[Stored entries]
def Spec_gerry (n : Int) (lst : List (List Int)) (x : Int) (y : Int) (d1 : Int) (d2 : Int) (out : Int) : Prop :=
  ¬D_gerry n lst x y d1 d2 → out = gerry_alt n lst x y d1 d2

instance (n : Int) (lst : List (List Int)) (x : Int) (y : Int) (d1 : Int) (d2 : Int) (out : Int) : Decidable (Spec_gerry n lst x y d1 d2 out) := by
  unfold Spec_gerry; infer_instance

def pvDiffWitness_gerry : Int × List (List Int) × Int × Int × Int × Int :=
  (2, [[1, 2], [3, 4]], 0, 1, 0, 0)

def pvDiffWitnessOut_gerry : Int × Int := (4, -1)

-- ===== CLAIM (what is proved, stated in full; the proofs are below) =====
def Claim_unchanged_gerry : Prop := ∀ (n : Int) (lst : List (List Int)) (x : Int) (y : Int) (d1 : Int) (d2 : Int), Dom_gerry n lst x y d1 d2 → Pre_gerry n lst x y d1 d2 → Spec_gerry n lst x y d1 d2 (gerry n lst x y d1 d2)

def Claim_changed_gerry : Prop := Dom_gerry (pvDiffWitness_gerry.1) (pvDiffWitness_gerry.2.1) (pvDiffWitness_gerry.2.2.1) (pvDiffWitness_gerry.2.2.2.1) (pvDiffWitness_gerry.2.2.2.2.1) (pvDiffWitness_gerry.2.2.2.2.2) ∧ Pre_gerry (pvDiffWitness_gerry.1) (pvDiffWitness_gerry.2.1) (pvDiffWitness_gerry.2.2.1) (pvDiffWitness_gerry.2.2.2.1) (pvDiffWitness_gerry.2.2.2.2.1) (pvDiffWitness_gerry.2.2.2.2.2) ∧ D_gerry (pvDiffWitness_gerry.1) (pvDiffWitness_gerry.2.1) (pvDiffWitness_gerry.2.2.1) (pvDiffWitness_gerry.2.2.2.1) (pvDiffWitness_gerry.2.2.2.2.1) (pvDiffWitness_gerry.2.2.2.2.2) ∧ gerry (pvDiffWitness_gerry.1) (pvDiffWitness_gerry.2.1) (pvDiffWitness_gerry.2.2.1) (pvDiffWitness_gerry.2.2.2.1) (pvDiffWitness_gerry.2.2.2.2.1) (pvDiffWitness_gerry.2.2.2.2.2) = pvDiffWitnessOut_gerry.1 ∧ gerry_alt (pvDiffWitness_gerry.1) (pvDiffWitness_gerry.2.1) (pvDiffWitness_gerry.2.2.1) (pvDiffWitness_gerry.2.2.2.1) (pvDiffWitness_gerry.2.2.2.2.1) (pvDiffWitness_gerry.2.2.2.2.2) = pvDiffWitnessOut_gerry.2 ∧ pvDiffWitnessOut_gerry.1 ≠ pvDiffWitnessOut_gerry.2

def Claim_exact_gerry : Prop := ∀ (n : Int) (lst : List (List Int)) (x : Int) (y : Int) (d1 : Int) (d2 : Int), Dom_gerry n lst x y d1 d2 → Pre_gerry n lst x y d1 d2 → D_gerry n lst x y d1 d2 → gerry n lst x y d1 d2 ≠ gerry_alt n lst x y d1 d2

-- ===== LEMMAS AND PROOFS =====


-- ---------- grid basics ----------
def pvWF (n : Int) (M : List (List Int)) : Prop :=
  (M.length : Int) = n.toNat ∧ ∀ row ∈ M, (row.length : Int) = n.toNat

theorem pvWF_M0 (n : Int) :
    pvWF n ((PySem.List.pyRange 0 n 1).map (fun _ => (PySem.List.pyRange 0 n 1).map (fun _ => (0 : Int)))) := by
  constructor
  · simp [PySem.List.length_pyRange_one]
  · intro row hrow
    simp only [List.mem_map] at hrow
    obtain ⟨_, _, rfl⟩ := hrow
    simp [PySem.List.length_pyRange_one]

theorem pvWF_pvMset {n : Int} {M : List (List Int)} (h : pvWF n M) (a b v : Int)
    (ha : 0 ≤ a) (ha2 : a < n) : pvWF n (pvMset M a b v) := by
  obtain ⟨h1, h2⟩ := h
  unfold pvMset
  rw [PySem.List.pySetD_of_nonneg _ _ ha]
  refine ⟨by simpa using h1, ?_⟩
  intro row hrow
  rcases List.mem_or_eq_of_mem_set hrow with hm | rfl
  · exact h2 _ hm
  · rw [PySem.List.length_pySetD,
      PySem.List.pyGetD_eq_getElem _ _ ha (by omega)]
    exact h2 _ (List.getElem_mem _)

theorem pvMget_pvMset {n : Int} {M : List (List Int)} (h : pvWF n M) {a b : Int} (v : Int)
    (ha : 0 ≤ a) (ha2 : a < n) (hb : 0 ≤ b) (hb2 : b < n) {r c : Int}
    (hr : 0 ≤ r) (hr2 : r < n) (hc : 0 ≤ c) (hc2 : c < n) :
    pvMget (pvMset M a b v) r c = if r = a ∧ c = b then v else pvMget M r c := by
  obtain ⟨h1, h2⟩ := h
  have hlrow : ∀ (j : Nat) (hj : j < M.length), (M[j].length : Int) = n.toNat :=
    fun j hj => h2 _ (List.getElem_mem _)
  unfold pvMget pvMset
  rw [PySem.List.pySetD_of_nonneg _ _ ha,
    PySem.List.pyGetD_eq_getElem M _ ha (by omega),
    PySem.List.pySetD_of_nonneg _ _ hb,
    PySem.List.pyGetD_eq_getElem (M.set a.toNat _) _ hr (by rw [List.length_set]; omega),
    List.getElem_set]
  by_cases hra : r = a
  · have : a.toNat = r.toNat := by omega
    rw [if_pos this]
    have hcl : c < ((M[a.toNat]'(by omega)).set b.toNat v).length := by
      rw [List.length_set]; have := hlrow a.toNat (by omega); omega
    rw [PySem.List.pyGetD_eq_getElem _ _ hc (by exact_mod_cast hcl), List.getElem_set,
      PySem.List.pyGetD_eq_getElem M _ hr (by omega)]
    by_cases hcb : c = b
    · rw [if_pos (by omega), if_pos ⟨hra, hcb⟩]
    · subst hra
      rw [if_neg (by omega), if_neg (by tauto),
        PySem.List.pyGetD_eq_getElem _ _ hc (by have := hlrow r.toNat (by omega); omega)]
  · have : ¬ a.toNat = r.toNat := by omega
    rw [if_neg this, if_neg (by tauto), PySem.List.pyGetD_eq_getElem M _ hr (by omega)]

-- ---------- border phase ----------
-- proof-side list formulation of a border loop, and its bridge to the fuel form
def pvBorderL (n : Int) (f : Int → Int × Int) : List Int → List (List Int) → Option (List (List Int))
  | [], M => some M
  | i :: rest, M =>
      if 0 ≤ (f i).1 ∧ (f i).1 < n ∧ 0 ≤ (f i).2 ∧ (f i).2 < n then
        pvBorderL n f rest (pvMset M (f i).2 (f i).1 5)
      else none

theorem pvBorder_eq_listAux (n : Int) (f : Int → Int × Int) (k : Nat) :
    ∀ (i : Int) (M : List (List Int)),
      pvBorder n f k i M = pvBorderL n f (PySem.List.pyRange i (i + k) 1) M := by
  induction k with
  | zero =>
    intro i M
    rw [pvBorder, PySem.List.pyRange_one_eq_nil (by omega), pvBorderL]
  | succ k ih =>
    intro i M
    rw [pvBorder, PySem.List.pyRange_one_cons (by omega), pvBorderL]
    by_cases h : 0 ≤ (f i).1 ∧ (f i).1 < n ∧ 0 ≤ (f i).2 ∧ (f i).2 < n
    · rw [if_pos h, if_pos h, ih (i + 1), show i + 1 + (k : Int) = i + ((k : Nat) + 1 : Nat) from by push_cast; ring]
    · rw [if_neg h, if_neg h]

theorem pvBorder_eq_list (n : Int) (f : Int → Int × Int) (d : Int) (M : List (List Int)) :
    pvBorder n f (d + 1).toNat 0 M = pvBorderL n f (PySem.List.pyRange 0 (d + 1) 1) M := by
  rw [pvBorder_eq_listAux n f (d + 1).toNat 0 M,
    show (0 : Int) + ((d + 1).toNat : Int) = ((d + 1).toNat : Int) from by omega]
  by_cases h : 0 ≤ d + 1
  · rw [show (((d + 1).toNat : Int)) = d + 1 from by omega]
  · rw [PySem.List.pyRange_one_eq_nil (by omega), PySem.List.pyRange_one_eq_nil (by omega)]

theorem pvBorder_some (n : Int) (f : Int → Int × Int) (is : List Int) (M : List (List Int))
    (h : ∀ i ∈ is, 0 ≤ (f i).1 ∧ (f i).1 < n ∧ 0 ≤ (f i).2 ∧ (f i).2 < n) :
    pvBorderL n f is M = some (is.foldl (fun M i => pvMset M (f i).2 (f i).1 5) M) := by
  induction is generalizing M with
  | nil => rfl
  | cons i rest ih =>
    rw [pvBorderL, if_pos (h i (by simp))]
    exact ih _ (fun j hj => h j (by simp [hj]))

theorem pvBorder_none (n : Int) (f : Int → Int × Int) (is : List Int) (M : List (List Int))
    (h : ∃ i ∈ is, ¬(0 ≤ (f i).1 ∧ (f i).1 < n ∧ 0 ≤ (f i).2 ∧ (f i).2 < n)) :
    pvBorderL n f is M = none := by
  induction is generalizing M with
  | nil => simp at h
  | cons i rest ih =>
    by_cases hi : 0 ≤ (f i).1 ∧ (f i).1 < n ∧ 0 ≤ (f i).2 ∧ (f i).2 < n
    · rw [pvBorderL, if_pos hi]
      refine ih _ ?_
      obtain ⟨j, hj, hjf⟩ := h
      rcases List.mem_cons.mp hj with rfl | hj'
      · exact absurd hi hjf
      · exact ⟨j, hj', hjf⟩
    · rw [pvBorderL, if_neg hi]

theorem pvFoldMset_char {n : Int} (f : Int → Int × Int) (is : List Int)
    {M : List (List Int)} {g : Int → Int → Int} (hWF : pvWF n M)
    (hin : ∀ i ∈ is, 0 ≤ (f i).1 ∧ (f i).1 < n ∧ 0 ≤ (f i).2 ∧ (f i).2 < n)
    (hchar : ∀ r c, 0 ≤ r → r < n → 0 ≤ c → c < n → pvMget M r c = g r c) :
    pvWF n (is.foldl (fun M i => pvMset M (f i).2 (f i).1 5) M) ∧
    ∀ r c, 0 ≤ r → r < n → 0 ≤ c → c < n →
      pvMget (is.foldl (fun M i => pvMset M (f i).2 (f i).1 5) M) r c =
        if ∃ i ∈ is, (f i).2 = r ∧ (f i).1 = c then 5 else g r c := by
  induction is generalizing M g with
  | nil => exact ⟨hWF, by simpa using hchar⟩
  | cons i rest ih =>
    obtain ⟨hi1, hi2, hi3, hi4⟩ := hin i (by simp)
    have hWF' : pvWF n (pvMset M (f i).2 (f i).1 5) := pvWF_pvMset hWF _ _ _ hi3 hi4
    have hchar' : ∀ r c, 0 ≤ r → r < n → 0 ≤ c → c < n →
        pvMget (pvMset M (f i).2 (f i).1 5) r c =
          (fun r c => if (f i).2 = r ∧ (f i).1 = c then 5 else g r c) r c := by
      intro r c hr hr2 hc hc2
      rw [pvMget_pvMset ⟨hWF.1, hWF.2⟩ 5 hi3 hi4 hi1 hi2 hr hr2 hc hc2]
      simp only [hchar r c hr hr2 hc hc2]
      by_cases h' : r = (f i).2 ∧ c = (f i).1
      · rw [if_pos h', if_pos ⟨h'.1.symm, h'.2.symm⟩]
      · rw [if_neg h', if_neg (by tauto)]
    obtain ⟨hWFr, hcharr⟩ := ih hWF' (fun j hj => hin j (by simp [hj])) hchar'
    refine ⟨hWFr, ?_⟩
    intro r c hr hr2 hc hc2
    rw [List.foldl_cons] at *
    rw [hcharr r c hr hr2 hc hc2]
    by_cases he : ∃ j ∈ rest, (f j).2 = r ∧ (f j).1 = c
    · rw [if_pos he, if_pos (by obtain ⟨j, hj, hjf⟩ := he; exact ⟨j, by simp [hj], hjf⟩)]
    · rw [if_neg he]
      by_cases hh : (f i).2 = r ∧ (f i).1 = c
      · rw [if_pos hh, if_pos ⟨i, by simp, hh⟩]
      · rw [if_neg hh, if_neg (by
          rintro ⟨j, hj, hjf⟩
          rcases List.mem_cons.mp hj with rfl | hj'
          · exact hh hjf
          · exact he ⟨j, hj', hjf⟩)]

-- ---------- the four border loops: failure and coverage, in closed form ----------
theorem pvFail1_iff (n x y d1 : Int) :
    (∃ i ∈ PySem.List.pyRange 0 (d1 + 1) 1,
        ¬(0 ≤ ((fun i => (x + i, y - i)) i).1 ∧ ((fun i => (x + i, y - i)) i).1 < n ∧
          0 ≤ ((fun i => (x + i, y - i)) i).2 ∧ ((fun i => (x + i, y - i)) i).2 < n)) ↔
    (0 ≤ d1 ∧ (x < 0 ∨ n ≤ x + d1 ∨ n ≤ y ∨ y < d1)) := by
  constructor
  · rintro ⟨i, hi, h⟩
    rw [PySem.List.mem_pyRange_one] at hi
    simp only at h
    omega
  · rintro ⟨hd, h' | h' | h' | h'⟩
    · exact ⟨0, by rw [PySem.List.mem_pyRange_one]; omega, by simp only; omega⟩
    · exact ⟨d1, by rw [PySem.List.mem_pyRange_one]; omega, by simp only; omega⟩
    · exact ⟨0, by rw [PySem.List.mem_pyRange_one]; omega, by simp only; omega⟩
    · exact ⟨d1, by rw [PySem.List.mem_pyRange_one]; omega, by simp only; omega⟩

theorem pvFail2_iff (n x y d1 d2 : Int) :
    (∃ i ∈ PySem.List.pyRange 0 (d1 + 1) 1,
        ¬(0 ≤ ((fun i => (x + d2 + i, y + d2 - i)) i).1 ∧ ((fun i => (x + d2 + i, y + d2 - i)) i).1 < n ∧
          0 ≤ ((fun i => (x + d2 + i, y + d2 - i)) i).2 ∧ ((fun i => (x + d2 + i, y + d2 - i)) i).2 < n)) ↔
    (0 ≤ d1 ∧ (x + d2 < 0 ∨ n ≤ x + d1 + d2 ∨ n ≤ y + d2 ∨ y + d2 < d1)) := by
  constructor
  · rintro ⟨i, hi, h⟩
    rw [PySem.List.mem_pyRange_one] at hi
    simp only at h
    omega
  · rintro ⟨hd, h' | h' | h' | h'⟩
    · exact ⟨0, by rw [PySem.List.mem_pyRange_one]; omega, by simp only; omega⟩
    · exact ⟨d1, by rw [PySem.List.mem_pyRange_one]; omega, by simp only; omega⟩
    · exact ⟨0, by rw [PySem.List.mem_pyRange_one]; omega, by simp only; omega⟩
    · exact ⟨d1, by rw [PySem.List.mem_pyRange_one]; omega, by simp only; omega⟩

Your assignment:
Please give back the records exactly as written, beginning at the first line and including the line that holds "def pvWF (n" as the last.

Solution:
def Spec_gerry (n : Int) (lst : List (List Int)) (x : Int) (y : Int) (d1 : Int) (d2 : Int) (out : Int) : Prop :=
  ¬D_gerry n lst x y d1 d2 → out = gerry_alt n lst x y d1 d2

instance (n : Int) (lst : List (List Int)) (x : Int) (y : Int) (d1 : Int) (d2 : Int) (out : Int) : Decidable (Spec_gerry n lst x y d1 d2 out) := by
  unfold Spec_gerry; infer_instance

def pvDiffWitness_gerry : Int × List (List Int) × Int × Int × Int × Int :=
  (2, [[1, 2], [3, 4]], 0, 1, 0, 0)

def pvDiffWitnessOut_gerry : Int × Int := (4, -1)

-- ===== CLAIM (what is proved, stated in full; the proofs are below) =====
def Claim_unchanged_gerry : Prop := ∀ (n : Int) (lst : List (List Int)) (x : Int) (y : Int) (d1 : Int) (d2 : Int), Dom_gerry n lst x y d1 d2 → Pre_gerry n lst x y d1 d2 → Spec_gerry n lst x y d1 d2 (gerry n lst x y d1 d2)

def Claim_changed_gerry : Prop := Dom_gerry (pvDiffWitness_gerry.1) (pvDiffWitness_gerry.2.1) (pvDiffWitness_gerry.2.2.1) (pvDiffWitness_gerry.2.2.2.1) (pvDiffWitness_gerry.2.2.2.2.1) (pvDiffWitness_gerry.2.2.2.2.2) ∧ Pre_gerry (pvDiffWitness_gerry.1) (pvDiffWitness_gerry.2.1) (pvDiffWitness_gerry.2.2.1) (pvDiffWitness_gerry.2.2.2.1) (pvDiffWitness_gerry.2.2.2.2.1) (pvDiffWitness_gerry.2.2.2.2.2) ∧ D_gerry (pvDiffWitness_gerry.1) (pvDiffWitness_gerry.2.1) (pvDiffWitness_gerry.2.2.1) (pvDiffWitness_gerry.2.2.2.1) (pvDiffWitness_gerry.2.2.2.2.1) (pvDiffWitness_gerry.2.2.2.2.2) ∧ gerry (pvDiffWitness_gerry.1) (pvDiffWitness_gerry.2.1) (pvDiffWitness_gerry.2.2.1) (pvDiffWitness_gerry.2.2.2.1) (pvDiffWitness_gerry.2.2.2.2.1) (pvDiffWitness_gerry.2.2.2.2.2) = pvDiffWitnessOut_gerry.1 ∧ gerry_alt (pvDiffWitness_gerry.1) (pvDiffWitness_gerry.2.1) (pvDiffWitness_gerry.2.2.1) (pvDiffWitness_gerry.2.2.2.1) (pvDiffWitness_gerry.2.2.2.2.1) (pvDiffWitness_gerry.2.2.2.2.2) = pvDiffWitnessOut_gerry.2 ∧ pvDiffWitnessOut_gerry.1 ≠ pvDiffWitnessOut_gerry.2

def Claim_exact_gerry : Prop := ∀ (n : Int) (lst : List (List Int)) (x : Int) (y : Int) (d1 : Int) (d2 : Int), Dom_gerry n lst x y d1 d2 → Pre_gerry n lst x y d1 d2 → D_gerry n lst x y d1 d2 → gerry n lst x y d1 d2 ≠ gerry_alt n lst x y d1 d2

-- ===== LEMMAS AND PROOFS =====


-- ---------- grid basics ----------
def pvWF (n : Int) (M : List (List Int)) : Prop :=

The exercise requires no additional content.